Task brief: Could you report every line of the listing below that holds the word "occurrence"?
(Records for processing Opens)
-- pv_equiv track=rewrite | github.com/SantiRivera92/Penny-Dreadful-Tools | decksite/scrapers/gatherling.py | finishes
-- ===== SOURCE A (Python) =====
-- from typing import Any, Dict, List, Optional
--
-- def finishes(winners: Dict[str, int], ranks: List[str]) -> Dict[str, int]:
--     final = winners.copy()
--     r = len(final)
--     for p in ranks:
--         if p not in final.keys():
--             r += 1
--             final[p] = r
--     return final
-- ===== SOURCE B (Python) =====
-- def finishes(winners, ranks):
--     base = len(winners)
--     newidx = {}
--     for i, p in enumerate(ranks):
--         if p not in winners and p not in newidx:
--             newidx[p] = i
--     final = dict(winners)
--     for p, i in newidx.items():
--         final[p] = base + sum(1 for j in newidx.values() if j <= i)
--     return final
-- ===== Notes on version B (the rewrite author's own statement) =====
-- stated objective: alternative
-- what changed: Eliminates A's sequential running-rank counter: B first records each newcomer's first-occurrence index in ranks, then computes every rank independently as len(winners) plus the COUNT of recorded first-occurrence indices not exceeding its own (rank by counting predecessors instead of a threaded counter).
import Mathlib
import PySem

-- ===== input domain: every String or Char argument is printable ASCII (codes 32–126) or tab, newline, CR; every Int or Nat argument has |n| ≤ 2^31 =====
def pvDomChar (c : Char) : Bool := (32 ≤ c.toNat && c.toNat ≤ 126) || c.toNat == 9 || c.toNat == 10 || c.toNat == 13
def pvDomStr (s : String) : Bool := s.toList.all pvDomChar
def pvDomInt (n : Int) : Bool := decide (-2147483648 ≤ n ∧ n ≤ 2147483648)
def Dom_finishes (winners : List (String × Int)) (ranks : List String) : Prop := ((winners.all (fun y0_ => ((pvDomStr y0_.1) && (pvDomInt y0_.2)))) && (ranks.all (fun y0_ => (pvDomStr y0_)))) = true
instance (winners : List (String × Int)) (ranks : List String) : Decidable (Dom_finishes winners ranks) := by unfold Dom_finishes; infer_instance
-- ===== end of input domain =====

-- B removes A's threaded running-rank counter: it records each newcomer's first-occurrence
-- index and then computes every rank independently by counting indices ≤ its own (alternative).

-- ===== PORT A =====
-- final = winners.copy(); r = len(final); for p in ranks: if p not in final: r += 1; final[p] = r
def finishes (winners : List (String × Int)) (ranks : List String) : List (String × Int) :=
  let final0 := PySem.Dict.ofList winners
  let st := ranks.foldl
    (fun (st : PySem.Dict String Int × Int) p =>
      if st.1.contains p then st else (st.1.insert p (st.2 + 1), st.2 + 1))
    (final0, (final0.size : Int))
  st.1.items

-- ===== PORT B =====
-- base = len(winners); newidx = {}; for i, p in enumerate(ranks): if p not in winners and
-- p not in newidx: newidx[p] = i; final = dict(winners);
-- for p, i in newidx.items(): final[p] = base + sum(1 for j in newidx.values() if j <= i)
def finishes_alt (winners : List (String × Int)) (ranks : List String) : List (String × Int) :=
  let w := PySem.Dict.ofList winners
  let base : Int := w.size
  let newidx := (PySem.List.enumerate ranks 0).foldl
    (fun (d : PySem.Dict String Int) ip =>
      if !(w.contains ip.2) && !(d.contains ip.2) then d.insert ip.2 ip.1 else d)
    PySem.Dict.empty
  (newidx.items.foldl
    (fun (f : PySem.Dict String Int) pi =>
      f.insert pi.1 (base + ((newidx.values.filter (fun j => decide (j ≤ pi.2))).length : Int)))
    w).items

-- ===== PRECONDITION & SPEC =====
def Spec_finishes (winners : List (String × Int)) (ranks : List String) (out : List (String × Int)) : Prop := out = finishes_alt winners ranks
instance (winners : List (String × Int)) (ranks : List String) (out : List (String × Int)) : Decidable (Spec_finishes winners ranks out) := by unfold Spec_finishes; infer_instance

-- ===== CLAIM (what is proved, stated in full; the proofs are below) =====
def Claim_equal_finishes : Prop := ∀ (winners : List (String × Int)) (ranks : List String), Dom_finishes winners ranks → Spec_finishes winners ranks (finishes winners ranks)

-- ===== LEMMAS AND PROOFS =====

-- spec of B's first loop: the (newcomer, first-occurrence index) pairs it appends
def news (w : PySem.Dict String Int) : List String → Int → PySem.Dict String Int → List (String × Int)
  | [], _, _ => []
  | p :: rest, i, d =>
    if !(w.contains p) && !(d.contains p)
    then (p, i) :: news w rest (i + 1) (d.insert p i)
    else news w rest (i + 1) d

-- B's first loop appends exactly `news`
theorem items_fold_newidx (w : PySem.Dict String Int) (l : List String) :
    ∀ (i : Int) (d : PySem.Dict String Int),
      ((PySem.List.enumerate l i).foldl
        (fun (d : PySem.Dict String Int) ip =>
          if !(w.contains ip.2) && !(d.contains ip.2) then d.insert ip.2 ip.1 else d) d).items
      = d.items ++ news w l i d := by
  induction l with
  | nil => intro i d; simp [PySem.List.enumerate_nil, news]
  | cons p rest ih =>
    intro i d
    rw [PySem.List.enumerate_cons, List.foldl_cons]
    by_cases h : (!(w.contains p) && !(d.contains p)) = true
    · have hd : d.contains p = false := by
        rcases Bool.and_eq_true_iff.mp h with ⟨_, h2⟩; simpa using h2
      simp only [h, if_pos, news]
      rw [ih, PySem.Dict.items_insert_of_not_contains _ _ hd]
      simp
    · rw [if_neg h, ih]
      simp [news, h]

-- keys of `news` = ordered dedup of l, filtered to names in neither w nor d
theorem news_keys (w : PySem.Dict String Int) (l : List String) :
    ∀ (i : Int) (d : PySem.Dict String Int),
      (news w l i d).map (·.1)
      = (PySem.Set.ofList l).filter (fun p => !(w.contains p) && !(d.contains p)) := by
  induction l with
  | nil => intro i d; simp [news, PySem.Set.ofList_nil]
  | cons p rest ih =>
    intro i d
    rw [PySem.Set.ofList_cons]
    unfold news
    by_cases h : (!(w.contains p) && !(d.contains p)) = true
    · rw [if_pos h]
      simp only [List.map_cons, List.filter_cons, h, if_true]
      rw [ih]
      congr 1
      simp only [PySem.Set.discard, List.filter_filter]
      apply List.filter_congr
      intro y _
      rw [PySem.Dict.contains_insert]
      by_cases hy : y = p
      · subst hy; simp
      · cases w.contains y <;> cases d.contains y <;> cases hyy : (y == p) <;> simp_all
    · rw [if_neg h]
      have hb : (!(w.contains p) && !(d.contains p)) = false := by simpa using h
      simp only [List.filter_cons, hb, Bool.false_eq_true, if_false]
      rw [ih]
      simp only [PySem.Set.discard, List.filter_filter]
      apply List.filter_congr
      intro y _
      by_cases hy : y = p
      · subst hy; simp [hb]
      · simp [hy]

-- every recorded index is ≥ the loop counter
theorem news_ge (w : PySem.Dict String Int) (l : List String) :
    ∀ (i : Int) (d : PySem.Dict String Int) q, q ∈ news w l i d → i ≤ q.2 := by
  induction l with
  | nil => intro i d q hq; simp [news] at hq
  | cons p rest ih =>
    intro i d q hq
    unfold news at hq
    split at hq
    · rcases List.mem_cons.mp hq with h | h
      · subst h; simp
      · have := ih (i + 1) _ q h; omega
    · have := ih (i + 1) d q hq; omega

-- recorded indices are strictly increasing
theorem news_sorted (w : PySem.Dict String Int) (l : List String) :
    ∀ (i : Int) (d : PySem.Dict String Int),
      (news w l i d).Pairwise (fun a b => a.2 < b.2) := by
  induction l with
  | nil => intro i d; simp [news]
  | cons p rest ih =>
    intro i d
    unfold news
    split
    · refine List.Pairwise.cons ?_ (ih (i + 1) _)
      intro q hq
      have := news_ge w rest (i + 1) _ q hq
      simpa using by omega
    · exact ih (i + 1) d

-- in a strictly increasing Int list, # of elements ≤ the m-th element is m+1
theorem count_le_of_sorted (vs : List Int) (hs : vs.Pairwise (· < ·)) :
    ∀ m (hm : m < vs.length),
      (vs.filter (fun j => decide (j ≤ vs[m]))).length = m + 1 := by
  induction vs with
  | nil => intro m hm; simp at hm
  | cons v rest ih =>
    intro m hm
    rcases List.pairwise_cons.mp hs with ⟨hv, hrest⟩
    cases m with
    | zero =>
      simp only [List.getElem_cons_zero, List.filter_cons]
      rw [if_pos (by simp)]
      simpa using hv
    | succ m =>
      have hm' : m < rest.length := by simpa using hm
      have hvle : v ≤ rest[m] := le_of_lt (hv _ (List.getElem_mem hm'))
      simp only [List.getElem_cons_succ, List.filter_cons]
      rw [if_pos (by simpa using hvle)]
      simp only [List.length_cons]
      exact congrArg (fun n => n + 1) (ih hrest m hm')

-- m-th element of enumerate
theorem getElem_enumerate {α : Type} (xs : List α) :
    ∀ (s : Int) (m : Nat) (h : m < (PySem.List.enumerate xs s).length),
      (PySem.List.enumerate xs s)[m]
      = (s + m, xs[m]'(by simpa [PySem.List.length_enumerate] using h)) := by
  induction xs with
  | nil => intro s m h; simp [PySem.List.enumerate_nil] at h
  | cons x rest ih =>
    intro s m h
    cases m with
    | zero => simp [PySem.List.enumerate_cons]
    | succ m =>
      have h' : m < (PySem.List.enumerate rest (s + 1)).length := by
        have := h
        simp only [PySem.List.length_enumerate, List.length_cons] at this ⊢
        omega
      simp only [PySem.List.enumerate_cons, List.getElem_cons_succ, ih (s + 1) m h',
        Prod.mk.injEq]
      refine ⟨?_, ?_⟩ <;> first | trivial | (push_cast; omega)

-- B's second loop inserts the same (key, value) sequence as enumerate over the keys
theorem pairlist_eq (base : Int) (L : List (String × Int))
    (hs : L.Pairwise (fun a b => a.2 < b.2)) :
    L.map (fun pi => (pi.1, base + (((L.map (·.2)).filter (fun j => decide (j ≤ pi.2))).length : Int)))
    = (PySem.List.enumerate (L.map (·.1)) (base + 1)).map (fun ip => (ip.2, ip.1)) := by
  have hsv : (L.map (·.2)).Pairwise (· < ·) := List.Pairwise.map _ (fun _ _ h => h) hs
  apply List.ext_getElem
  · simp [PySem.List.length_enumerate]
  · intro m h1 h2
    have hm : m < L.length := by simpa using h1
    have hme : m < (PySem.List.enumerate (L.map (·.1)) (base + 1)).length := by
      simpa [PySem.List.length_enumerate] using hm
    rw [List.getElem_map, List.getElem_map, getElem_enumerate _ _ _ hme]
    have hcv : (L.map (·.2))[m]'(by simpa using hm) = (L[m]'hm).2 := by simp
    have hcnt := count_le_of_sorted (L.map (·.2)) hsv m (by simpa using hm)
    rw [hcv] at hcnt
    simp only [hcnt, List.getElem_map, Prod.mk.injEq]
    refine ⟨?_, ?_⟩ <;> first | trivial | (push_cast; omega)

-- A's loop counter always equals the current dict size, so A's fold equals the
-- enumerate-over-newcomers assignment, for every starting dict d.
theorem finishes_loop_eq (ranks : List String) :
    ∀ d : PySem.Dict String Int,
      (ranks.foldl
        (fun (st : PySem.Dict String Int × Int) p =>
          if st.1.contains p then st else (st.1.insert p (st.2 + 1), st.2 + 1))
        (d, (d.size : Int))).1
      = ((PySem.List.enumerate
            ((PySem.List.dedup ranks).filter (fun p => !(d.contains p)))
            ((d.size : Int) + 1)).foldl (fun f ip => f.insert ip.2 ip.1) d) := by
  induction ranks with
  | nil => intro d; simp [PySem.List.dedup, PySem.Set.ofList_nil, PySem.List.enumerate_nil]
  | cons p rest ih =>
    intro d
    simp only [List.foldl_cons, PySem.List.dedup, PySem.Set.ofList_cons]
    by_cases h : d.contains p = true
    · rw [if_pos h]
      have hfilt : ((PySem.Set.ofList rest).discard p).filter (fun y => !(d.contains y))
          = (PySem.Set.ofList rest).filter (fun y => !(d.contains y)) := by
        simp only [PySem.Set.discard, List.filter_filter]
        apply List.filter_congr
        intro y _
        by_cases hy : y = p
        · subst hy; simp [h]
        · simp [hy]
      simpa [h, hfilt, PySem.List.dedup] using ih d
    · rw [if_neg h]
      have hb : d.contains p = false := by simpa using h
      have hs : ((d.insert p ((d.size : Int) + 1)).size : Int) = (d.size : Int) + 1 := by
        rw [PySem.Dict.size_insert]; simp [hb]
      have ih' := ih (d.insert p ((d.size : Int) + 1))
      rw [hs] at ih'
      rw [ih']
      simp only [List.filter_cons, hb, Bool.not_false, if_pos, PySem.List.enumerate_cons,
        List.foldl_cons, PySem.List.dedup]
      congr 1
      · simp only [PySem.Set.discard, List.filter_filter]
        congr 1
        apply List.filter_congr
        intro y _
        rw [PySem.Dict.contains_insert]
        by_cases hy : y = p
        · subst hy; simp
        · simp [Bool.and_comm]

-- two insert-folds agree when they insert the same (key, value) sequence
theorem foldl_insert_map_eq {α β : Type} (d : PySem.Dict String Int) (l1 : List α) (l2 : List β)
    (k1 : α → String) (v1 : α → Int) (k2 : β → String) (v2 : β → Int)
    (h : l1.map (fun a => (k1 a, v1 a)) = l2.map (fun b => (k2 b, v2 b))) :
    l1.foldl (fun f a => f.insert (k1 a) (v1 a)) d = l2.foldl (fun f b => f.insert (k2 b) (v2 b)) d := by
  induction l1 generalizing l2 d with
  | nil =>
    cases l2 with
    | nil => rfl
    | cons b bs => simp at h
  | cons a as ih =>
    cases l2 with
    | nil => simp at h
    | cons b bs =>
      simp only [List.map_cons, List.cons.injEq, Prod.mk.injEq] at h
      obtain ⟨⟨hk, hv⟩, ht⟩ := h
      simp only [List.foldl_cons, hk, hv]
      exact ih _ _ ht

-- ===== VERDICT (by name: the statement is the Claim_ definition above) =====
theorem finishes_spec : Claim_equal_finishes := by
  intro winners ranks _
  unfold Spec_finishes finishes finishes_alt
  simp only []
  set w := PySem.Dict.ofList winners with hw
  set L := news w ranks 0 PySem.Dict.empty with hL
  have hitems : ((PySem.List.enumerate ranks 0).foldl
      (fun (d : PySem.Dict String Int) ip =>
        if !(w.contains ip.2) && !(d.contains ip.2) then d.insert ip.2 ip.1 else d)
      PySem.Dict.empty).items = L := by
    rw [items_fold_newidx, ← hL]
    simp [PySem.Dict.empty]
  have hvalues : ((PySem.List.enumerate ranks 0).foldl
      (fun (d : PySem.Dict String Int) ip =>
        if !(w.contains ip.2) && !(d.contains ip.2) then d.insert ip.2 ip.1 else d)
      PySem.Dict.empty).values = L.map (·.2) := by
    simp only [PySem.Dict.values, hitems]
  have hkeys : L.map (·.1) = (PySem.List.dedup ranks).filter (fun p => !(w.contains p)) := by
    rw [hL, news_keys]
    simp [PySem.List.dedup]
  have hsorted : L.Pairwise (fun a b => a.2 < b.2) := news_sorted w ranks 0 PySem.Dict.empty
  have hB : L.foldl
      (fun (f : PySem.Dict String Int) pi =>
        f.insert pi.1 ((w.size : Int) + (((L.map (·.2)).filter (fun j => decide (j ≤ pi.2))).length : Int)))
      w
      = (PySem.List.enumerate (L.map (·.1)) ((w.size : Int) + 1)).foldl
          (fun f ip => f.insert ip.2 ip.1) w :=
    foldl_insert_map_eq w L (PySem.List.enumerate (L.map (·.1)) ((w.size : Int) + 1))
      (fun pi => pi.1)
      (fun pi => (w.size : Int) + (((L.map (·.2)).filter (fun j => decide (j ≤ pi.2))).length : Int))
      (fun ip => ip.2) (fun ip => ip.1)
      (pairlist_eq (w.size : Int) L hsorted)
  rw [finishes_loop_eq]
  congr 1
  rw [hvalues, hitems, ← hkeys]
  exact hB.symm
(Records for processing Closes)
Answer space:
-- what changed: Eliminates A's sequential running-rank counter: B first records each newcomer's first-occurrence index in ranks, then computes every rank independently as len(winners) plus the COUNT of recorded first-occurrence indices not exceeding its own (rank by counting predecessors instead of a threaded counter).
-- B removes A's threaded running-rank counter: it records each newcomer's first-occurrence
-- spec of B's first loop: the (newcomer, first-occurrence index) pairs it appends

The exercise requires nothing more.